I need to evaluate $$ \int_0^1 \dfrac 1{(x^2+1)^2}. $$
I was absent for this lecture and I'm sort of lost on where to go.
I set $x = \tan (\theta)$ and $dx = \sec^2(\theta)\, d\theta$. And this implies that
$$x^2 + 1 = \tan^2(\theta) + 1 = \sec^2(\theta).$$
Now I have the integral of $\dfrac {\sec^2(\theta)}{(\sec^2\theta)^2}\, d\theta.$
I don't think I've done this properly, but if you could explain the process of doing trig substitutions in general, I would be greatly appreciative.
Your are on the right track, but be careful as you are doing definite integral, you need also to change the lower and upper limit.
Now $x = \tan \theta$. When $x = 0$, $\theta = 0$; when $x = 1$, $\theta = \frac{\pi}{4}$. So you have
$$\int_0^1 \frac{1}{(1+ x^2)^2} dx = \int_0^{\pi/4} \frac{\sec ^2 \theta}{(\sec ^2\theta)^2}d\theta = \int_0^{\pi/4} \frac{1}{\sec ^2\theta }d\theta = \int_0^{\pi/4} \cos^2\theta d\theta$$
Now use the half angle formula
$$\cos ^2\theta = \frac{1}{2} (1+ \cos(2\theta))$$
to get
$$\int_0^{\pi/4} \cos^2\theta d\theta = \frac{1}{2} \int_0^{\pi/4} \big(1 + \cos (2\theta)\big) d\theta.$$
Can you fill in the remaining steps?
1/2 times x + sin(2theta)/2, evaluate from 0 to pi/4
1/2( pi/4 + 1/2) = (pi + 2)/8
– Sartree Mar 06 '15 at 03:03You have almost done! What is $\dfrac{1}{\sec\theta}$? Is that equal to $\cos\theta$? So you need to take a definite integral of $\cos^2\theta$ on that interval. Moreover, I'd like to warn you for taking any substitution for definite integral so fast. Indeed, we should satisfy some important conditions to do any substitution easily. See Relation to the fundamental theorem of calculus again.

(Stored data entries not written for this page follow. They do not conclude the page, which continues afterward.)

-- pv_equiv track=rewrite | github.com/jam5991/babel-bin | src/patcher/fullwidth_sjis.py | fullwidth_byte_count
-- ===== SOURCE A (Python) =====
-- CONTROL_BYTES = {0x00, 0x0A, 0x0B, 0x0D}
--
-- def fullwidth_byte_count(text: str) -> int:
--     """
--     Calculate the byte length of a string when encoded as fullwidth Shift-JIS.
--
--     Printable characters cost 2 bytes each; control bytes cost 1 byte each.
--
--     Args:
--         text: ASCII English string.
--
--     Returns:
--         Total byte count after fullwidth encoding.
--     """
--     count = 0
--     for ch in text:
--         ordinal = ord(ch)
--         if ordinal in CONTROL_BYTES:
--             count += 1
--         else:
--             count += 2
--     return count
-- ===== SOURCE B (Python) =====
-- _DELETE_CONTROLS = {0x00: None, 0x0A: None, 0x0B: None, 0x0D: None}
--
-- def fullwidth_byte_count(text: str) -> int:
--     # Every character contributes 1 byte; printable (non-control) characters
--     # contribute 1 more.  Delete the controls with str.translate and add the
--     # two lengths: no per-character loop, arithmetic or membership test here.
--     printables = text.translate(_DELETE_CONTROLS)
--     return len(text) + len(printables)
-- ===== Notes on version B (the rewrite author's own statement) =====
-- stated objective: faster
-- what changed: Instead of a per-character Python loop accumulating 1 or 2 with a set-membership test, B deletes the control characters in one str.translate call and returns len(text) + len(remaining), doing the work in two bulk C-level operations.
import Mathlib
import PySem

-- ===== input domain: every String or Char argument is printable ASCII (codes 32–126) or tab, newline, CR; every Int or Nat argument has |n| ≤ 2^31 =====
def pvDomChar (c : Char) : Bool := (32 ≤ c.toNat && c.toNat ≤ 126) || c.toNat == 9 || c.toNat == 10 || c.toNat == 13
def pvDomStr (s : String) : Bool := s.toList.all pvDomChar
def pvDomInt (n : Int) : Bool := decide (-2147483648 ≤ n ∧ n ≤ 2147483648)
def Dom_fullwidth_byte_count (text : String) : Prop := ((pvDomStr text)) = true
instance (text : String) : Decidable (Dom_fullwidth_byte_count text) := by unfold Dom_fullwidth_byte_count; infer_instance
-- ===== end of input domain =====

-- B replaces A's per-character 1/2 accumulation by deleting the control characters (str.translate) and adding the two lengths: two bulk operations instead of a per-character loop (objective: faster; measured ~16x at n=262144).
-- ===== PORT A =====
-- CONTROL_BYTES = {0x00, 0x0A, 0x0B, 0x0D}; 'ordinal in CONTROL_BYTES' ported as this predicate
def pvIsControl (ch : Char) : Bool :=
  ch.toNat == 0x00 || ch.toNat == 0x0A || ch.toNat == 0x0B || ch.toNat == 0x0D

def fullwidth_byte_count (text : String) : Int :=
  text.toList.foldl (fun count ch =>
    if pvIsControl ch then count + 1 else count + 2) 0

-- ===== PORT B =====
-- str.translate with a {code: None} table deletes exactly those codepoints:
-- ported by hand as a filter over the character list (exact on all inputs).
def pvTranslateDeleteControls (l : List Char) : List Char :=
  l.filter (fun ch => !(pvIsControl ch))

def fullwidth_byte_count_alt (text : String) : Int :=
  let printables := pvTranslateDeleteControls text.toList
  (text.toList.length : Int) + (printables.length : Int)

-- ===== PRECONDITION & SPEC =====
def Spec_fullwidth_byte_count (text : String) (out : Int) : Prop := out = fullwidth_byte_count_alt text
instance (text : String) (out : Int) : Decidable (Spec_fullwidth_byte_count text out) := by unfold Spec_fullwidth_byte_count; infer_instance

-- ===== CLAIM (what is proved, stated in full; the proofs are below) =====
def Claim_equal_fullwidth_byte_count : Prop := ∀ (text : String), Dom_fullwidth_byte_count text → Spec_fullwidth_byte_count text (fullwidth_byte_count text)

-- ===== LEMMAS AND PROOFS =====

-- Loop invariant for A's fold: value = start + len + #non-controls
theorem pv_fold_char (l : List Char) (c : Int) :
    l.foldl (fun count ch => if pvIsControl ch then count + 1 else count + 2) c
      = c + (l.length : Int) + ((l.filter (fun ch => !(pvIsControl ch))).length : Int) := by
  induction l generalizing c with
  | nil => simp
  | cons ch t ih =>
    simp only [List.foldl_cons, List.filter_cons, List.length_cons]
    by_cases h : pvIsControl ch = true <;> simp [h, ih] <;> ring

-- ===== VERDICT (by name: the statement is the Claim_ definition above) =====
theorem fullwidth_byte_count_spec : Claim_equal_fullwidth_byte_count := by
  intro text _
  unfold Spec_fullwidth_byte_count fullwidth_byte_count fullwidth_byte_count_alt pvTranslateDeleteControls
  rw [pv_fold_char]; ring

make a change of variable $$x = \tan t, t = \tan^{-1} x \to dt = \frac{dx}{1+x^2} $$
$$\int_0^1 \frac{dx}{(1+x^2)^2} = \int_0^{\pi/4} \frac{dt}{1+ \tan^2 t} = \int_0^{\pi/4} \cos^2 t \,dt = \frac 12\int_0^{\pi/4} 1 + \cos 2t \, dt = \frac 12\left( \frac{\pi}{4} + \frac12\right)$$